Reader Gabrielle popped this one into the suggestion box:
I know you have offered up a few tips here and there about getting the most wear out of clothing before washing. Could you do a post devoted to these tricks? I remember one with DIY armpit protectors in a coat, and I just can’t seem to find it again.
Every woman has her own level of comfort with dirt and smells and the need to launder her garments. I’m relatively sure that my definition of “dirty” might be a leeeeeetle looser than the average person’s definition of “dirty,” which means that these recommendations may sound vaguely loony to some of you. I’m not saying that they’re foolproof, or recommending that you all implement them immediately regardless of your personal standards of cleanliness or comfort, or even that they’re fabulously innovative … just that I’ve tried them, they’ve worked for me, and that I feel my wardrobe has fared better for their implementation. Pick and choose as you see fit, as always.
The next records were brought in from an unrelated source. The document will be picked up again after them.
-- pv_equiv track=rewrite | github.com/HeastN/AdventOfCode2023 | day3/main03.py | check_other_line
-- ===== SOURCE A (Python) =====
-- def check_other_line(other_line, numbers):
--     # Return a list of valid numbers, meaning they are surrounded by a character other than '.'
--     valid_numbers = []
--     invalid_numbers = []
--     for number in numbers:
--         # number contains the number as a string and its starting index
--         # Check the line above for characters
--         # If they are not '.' or a digit, then the number is valid
--         # is_valid = False
--         if number[1] == 0:
--             f = 0
--         else:
--             f = 1
--
--         if number[1] == len(other_line)-1:
--             l = 0
--         else:
--             l = 1
--         start = number[1]-f
--         end = start+len(number[0])+1+l
--         if contains_only_dots_and_digits(other_line[start:end]):
--             invalid_numbers.append(number)
--         else:
--             valid_numbers.append(number)
--
--     return [valid_numbers, invalid_numbers]
--
-- def contains_only_dots_and_digits(s):
--     return all(c.isdigit() or c == '.' for c in s)
-- ===== SOURCE B (Python) =====
-- def check_other_line(other_line, numbers):
--     # Prefix-sum of symbol counts: prefix[k] = number of non-digit, non-dot
--     # characters among other_line[:k].  A window then contains a symbol iff
--     # prefix[b] > prefix[a], so each number is classified with no scanning.
--     n = len(other_line)
--     prefix = [0]
--     for c in other_line:
--         prefix.append(prefix[-1] + (0 if c.isdigit() or c == '.' else 1))
--     valid_numbers = []
--     invalid_numbers = []
--     for number in numbers:
--         idx = number[1]
--         start = idx - (0 if idx == 0 else 1)
--         end = start + len(number[0]) + 1 + (0 if idx == n - 1 else 1)
--         a = _norm(n, start)
--         b = _norm(n, end)
--         if prefix[b] > prefix[a]:
--             valid_numbers.append(number)
--         else:
--             invalid_numbers.append(number)
--     return [valid_numbers, invalid_numbers]
--
-- def _norm(n, x):
--     # normalize a Python slice bound to an absolute index in [0, n]
--     return max(0, min(x + n, n)) if x < 0 else min(x, n)
-- ===== Notes on version B (the rewrite author's own statement) =====
-- stated objective: alternative
-- what changed: B replaces A's per-number slice-and-rescan with one prefix-sum pass over other_line counting symbols, so each number is classified in O(1) by comparing two prefix counts of its slice-normalized window, with no per-number scan at all.
import Mathlib
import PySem

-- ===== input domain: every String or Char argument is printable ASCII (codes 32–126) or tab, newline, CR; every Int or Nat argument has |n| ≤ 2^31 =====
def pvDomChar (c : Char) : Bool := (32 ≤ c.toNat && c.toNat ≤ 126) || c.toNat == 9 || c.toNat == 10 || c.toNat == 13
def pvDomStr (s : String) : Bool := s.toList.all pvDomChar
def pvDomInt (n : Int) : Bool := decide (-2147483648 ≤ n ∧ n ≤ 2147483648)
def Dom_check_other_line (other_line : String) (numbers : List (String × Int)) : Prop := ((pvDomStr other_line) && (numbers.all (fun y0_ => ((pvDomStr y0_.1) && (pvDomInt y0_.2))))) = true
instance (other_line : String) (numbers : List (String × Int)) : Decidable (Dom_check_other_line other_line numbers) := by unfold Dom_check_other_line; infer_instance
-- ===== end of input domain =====

-- B replaces A's per-number slice-and-rescan with one prefix-sum pass counting
-- symbols; each number is then classified by comparing two prefix counts (objective: alternative).

-- ===== PORT A =====
def pvDotsAndDigits (s : List Char) : Bool :=
  s.all (fun c => PySem.Chars.isdigit c || c == '.')

def check_other_line (other_line : String) (numbers : List (String × Int)) : List (List (String × Int)) :=
  let res := numbers.foldl (fun (acc : List (String × Int) × List (String × Int)) number =>
    let f : Int := if number.2 = 0 then 0 else 1
    let l : Int := if number.2 = PySem.Str.len other_line - 1 then 0 else 1
    let start := number.2 - f
    let stop := start + PySem.Str.len number.1 + 1 + l
    if pvDotsAndDigits (PySem.List.slice other_line.toList (some start) (some stop)) then
      (acc.1, acc.2 ++ [number])
    else
      (acc.1 ++ [number], acc.2)) ([], [])
  [res.1, res.2]

-- ===== PORT B =====
def pvIsSymbol (c : Char) : Bool := !(PySem.Chars.isdigit c || c == '.')

-- prefix[k] = number of symbol characters among the first k characters
def pvPrefix (cs : List Char) : List Int :=
  cs.foldl (fun (pre : List Int) c =>
    pre ++ [pre.getLastD 0 + (if pvIsSymbol c then 1 else 0)]) [0]

-- normalize a Python slice bound to an absolute index in [0, n]
def pvNorm (n x : Int) : Int := if x < 0 then max 0 (min (x + n) n) else min x n

def check_other_line_alt (other_line : String) (numbers : List (String × Int)) : List (List (String × Int)) :=
  let n : Int := PySem.Str.len other_line
  let pre := pvPrefix other_line.toList
  let res := numbers.foldl (fun (acc : List (String × Int) × List (String × Int)) number =>
    let start := number.2 - (if number.2 = 0 then 0 else 1)
    let stop := start + PySem.Str.len number.1 + 1 + (if number.2 = n - 1 then 0 else 1)
    let a := pvNorm n start
    let b := pvNorm n stop
    if pre.getD a.toNat 0 < pre.getD b.toNat 0 then
      (acc.1 ++ [number], acc.2)
    else
      (acc.1, acc.2 ++ [number])) ([], [])
  [res.1, res.2]

-- ===== PRECONDITION & SPEC =====
def Spec_check_other_line (other_line : String) (numbers : List (String × Int)) (out : List (List (String × Int))) : Prop := out = check_other_line_alt other_line numbers
instance (other_line : String) (numbers : List (String × Int)) (out : List (List (String × Int))) : Decidable (Spec_check_other_line other_line numbers out) := by unfold Spec_check_other_line; infer_instance

-- ===== CLAIM (what is proved, stated in full; the proofs are below) =====
def Claim_equal_check_other_line : Prop := ∀ (other_line : String) (numbers : List (String × Int)), Dom_check_other_line other_line numbers → Spec_check_other_line other_line numbers (check_other_line other_line numbers)

-- ===== LEMMAS AND PROOFS =====

theorem pvNorm_eq (n : Nat) (x : Int) :
    pvNorm (n : Int) x = ((PySem.List.clampIdx n x : Nat) : Int) := by
  simp only [pvNorm, PySem.List.clampIdx]
  split_ifs <;> omega

theorem pvPrefix_eq (cs : List Char) :
    pvPrefix cs = (List.range (cs.length + 1)).map
      (fun k => ((cs.take k).countP pvIsSymbol : Int)) := by
  induction cs using List.reverseRecOn with
  | nil => simp [pvPrefix, List.range_succ]
  | append_singleton cs c ih =>
    unfold pvPrefix at ih ⊢
    rw [List.foldl_append, ih]
    simp only [List.foldl_cons, List.foldl_nil]
    have hlast : ((List.range (cs.length + 1)).map
        (fun k => ((cs.take k).countP pvIsSymbol : Int))).getLastD 0 =
        ((cs.countP pvIsSymbol : Nat) : Int) := by
      rw [List.range_succ, List.map_append]
      simp
    rw [hlast]
    have hmap : (List.range (cs.length + 1)).map
        (fun k => (((cs ++ [c]).take k).countP pvIsSymbol : Int)) =
        (List.range (cs.length + 1)).map
        (fun k => ((cs.take k).countP pvIsSymbol : Int)) := by
      apply List.map_congr_left
      intro k hk
      rw [List.mem_range] at hk
      rw [List.take_append_of_le_length (by omega)]
    simp only [List.length_append, List.length_cons, List.length_nil]
    conv_rhs => rw [show cs.length + 1 + 1 = (cs.length + 1) + 1 from rfl,
      List.range_succ, List.map_append, hmap]
    congr 1
    have htake : (cs ++ [c]).take (cs.length + 1) = cs ++ [c] := by
      apply List.take_of_length_le; simp
    simp only [List.map_cons, List.map_nil, htake, List.countP_append]
    cases h : pvIsSymbol c <;> simp [h]

theorem pvPrefix_getD (cs : List Char) (k : Nat) (hk : k ≤ cs.length) :
    (pvPrefix cs).getD k 0 = (((cs.take k).countP pvIsSymbol : Nat) : Int) := by
  rw [pvPrefix_eq]
  rw [List.getD_eq_getElem _ _ (by simpa using Nat.lt_succ_of_le hk)]
  simp

theorem pvDots_iff (s : List Char) :
    pvDotsAndDigits s = true ↔ s.countP pvIsSymbol = 0 := by
  rw [pvDotsAndDigits, List.all_eq_true, List.countP_eq_zero]
  constructor
  · intro h c hc
    have := h c hc
    simp [pvIsSymbol, this]
  · intro h c hc
    have h2 := h c hc
    unfold pvIsSymbol at h2
    cases h3 : (PySem.Chars.isdigit c || c == '.') with
    | true => rfl
    | false => rw [h3] at h2; simp at h2

theorem pvCount_take_mono (cs : List Char) (j k : Nat) (hjk : j ≤ k) :
    (cs.take j).countP pvIsSymbol ≤ (cs.take k).countP pvIsSymbol := by
  rw [show k = j + (k - j) from by omega, List.take_add, List.countP_append]
  omega

theorem pvKey (cs : List Char) (sa sb : Nat) (hsa : sa ≤ cs.length) (hsb : sb ≤ cs.length) :
    pvDotsAndDigits ((cs.drop sa).take (sb - sa)) =
    ! decide ((pvPrefix cs).getD sa 0 < (pvPrefix cs).getD sb 0) := by
  rw [pvPrefix_getD cs sa hsa, pvPrefix_getD cs sb hsb]
  rcases Nat.lt_or_ge sb sa with hba | hab
  · have h0 : sb - sa = 0 := by omega
    have hmono := pvCount_take_mono cs sb sa (by omega)
    rw [h0]
    simp only [List.take_zero, pvDotsAndDigits, List.all_nil, Bool.true_eq,
      Bool.not_eq_true', decide_eq_false_iff_not, not_lt]
    omega
  · have hsplit : cs.take sb = cs.take sa ++ (cs.drop sa).take (sb - sa) := by
      conv_lhs => rw [show sb = sa + (sb - sa) from by omega]
      exact List.take_add ..
    have hcount : (cs.take sb).countP pvIsSymbol =
        (cs.take sa).countP pvIsSymbol + ((cs.drop sa).take (sb - sa)).countP pvIsSymbol := by
      rw [hsplit, List.countP_append]
    cases h : pvDotsAndDigits ((cs.drop sa).take (sb - sa))
    · have : ((cs.drop sa).take (sb - sa)).countP pvIsSymbol ≠ 0 := by
        intro h0
        have := (pvDots_iff _).mpr h0
        rw [h] at this; exact Bool.false_ne_true this
      simp only [Bool.false_eq, Bool.not_eq_false', decide_eq_true_eq]
      omega
    · have h0 := (pvDots_iff _).mp h
      simp only [Bool.true_eq, Bool.not_eq_true', decide_eq_false_iff_not, not_lt]
      omega

theorem pvStep_eq (other_line : String) :
    (fun (acc : List (String × Int) × List (String × Int)) (number : String × Int) =>
      let f : Int := if number.2 = 0 then 0 else 1
      let l : Int := if number.2 = PySem.Str.len other_line - 1 then 0 else 1
      let start := number.2 - f
      let stop := start + PySem.Str.len number.1 + 1 + l
      if pvDotsAndDigits (PySem.List.slice other_line.toList (some start) (some stop)) then
        (acc.1, acc.2 ++ [number])
      else
        (acc.1 ++ [number], acc.2)) =
    (fun (acc : List (String × Int) × List (String × Int)) (number : String × Int) =>
      let start := number.2 - (if number.2 = 0 then 0 else 1)
      let stop := start + PySem.Str.len number.1 + 1 +
        (if number.2 = PySem.Str.len other_line - 1 then 0 else 1)
      let a := pvNorm (PySem.Str.len other_line) start
      let b := pvNorm (PySem.Str.len other_line) stop
      if (pvPrefix other_line.toList).getD a.toNat 0 <
          (pvPrefix other_line.toList).getD b.toNat 0 then
        (acc.1 ++ [number], acc.2)
      else
        (acc.1, acc.2 ++ [number])) := by
  funext acc number
  simp only
  set start := number.2 - (if number.2 = 0 then 0 else 1) with hstart
  set stop := start + PySem.Str.len number.1 + 1 +
    (if number.2 = PySem.Str.len other_line - 1 then 0 else 1) with hstop
  have hslice : PySem.List.slice other_line.toList (some start) (some stop) =
      (other_line.toList.drop (PySem.List.clampIdx other_line.toList.length start)).take
        (PySem.List.clampIdx other_line.toList.length stop -
          PySem.List.clampIdx other_line.toList.length start) := by
    simp [PySem.List.slice]
  have hlen : PySem.Str.len other_line = ((other_line.toList.length : Nat) : Int) :=
    PySem.Str.len_eq other_line
  have hca : pvNorm (PySem.Str.len other_line) start =
      ((PySem.List.clampIdx other_line.toList.length start : Nat) : Int) := by
    rw [hlen]; exact pvNorm_eq _ _
  have hcb : pvNorm (PySem.Str.len other_line) stop =
      ((PySem.List.clampIdx other_line.toList.length stop : Nat) : Int) := by
    rw [hlen]; exact pvNorm_eq _ _
  rw [hslice, hca, hcb]
  simp only [Int.toNat_natCast]
  rw [pvKey other_line.toList _ _ (PySem.List.clampIdx_le _ _) (PySem.List.clampIdx_le _ _)]
  by_cases hlt : (pvPrefix other_line.toList).getD
      (PySem.List.clampIdx other_line.toList.length start) 0 <
      (pvPrefix other_line.toList).getD
      (PySem.List.clampIdx other_line.toList.length stop) 0
  · rw [decide_eq_true hlt, Bool.not_true, if_neg (by simp), if_pos hlt]
  · rw [decide_eq_false hlt, Bool.not_false, if_pos rfl, if_neg hlt]

-- ===== VERDICT (by name: the statement is the Claim_ definition above) =====
theorem check_other_line_spec : Claim_equal_check_other_line := by
  intro other_line numbers _
  unfold Spec_check_other_line check_other_line check_other_line_alt
  rw [pvStep_eq other_line]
DIY clothing shields: The image above is from this website, which sells prefab clothing shields. There are both disposable and washable styles on the market. I’ve also used a pair of peds, folded in half and pinned to the inner layer’s armpit hole. Washable, absorbent, and effective. Also rather hilarious.
Layer: I know that layering in hot weather holds approximately the same appeal as major dental work, but hear me out. Any absorbent under-layer will help prevent the outer layer from getting all stanked up. Even a cotton tank worn under a blazer or lightweight sweater will suck up most of your smelliness. If your outer later fits closely, make sure your under layer fits even closer. Also make sure that the arm holes on the under layer are relatively high and sit in your pits.
Air everything out: Durable pieces like sweaters, blazers, and pants are good candidates for multiple wearings without washing. When the day is done, give potentially smelly areas the sniff test and if they’re passable, turn the garment inside-out and hang it for a day or more of airing. If it’s sunny out and you aren’t worried about fading, hang in the sun. Putting slightly malodorous, slightly soiled clothes into a packed, dark, warm closet will only serve to enhance the stink. Let your clothing breathe.
Spot-treat: It’s unlikely that your “dirty” pants are dirty everywhere, am I right? I mean, unless you did some mud wrestling in them, of course. So get a large mixing bowl, fill with cool water, add a dash of detergent, and spot-treat the stinky or dirty bits either by hand scrubbing or with a clean toothbrush. A machine wash will be more effective and get more of the smells out, but spot-treating is a good stopgap.
Lower your standards: Unless a garment has been worn during strenuous exercise, a very stressful day, your period, a yeast infection, a food fight, or other activities that will cause true smelliness and/or staining, it probably doesn’t need to be laundered. I think that Western society’s obsession with “cleanliness” is a bit alarmist, and that we can conserve water and extend the lives of our garments if we launder them less. Don’t wear clothes that reek and don’t force yourself to wear items you feel are truly soiled, but try to remember that neither working in an office, nor going to classes, nor going out to a movie is likely to fill your clothing with ripe human smells. I mean socks and underwear are a different story, but outer garments? Those might not need washing after every single wear.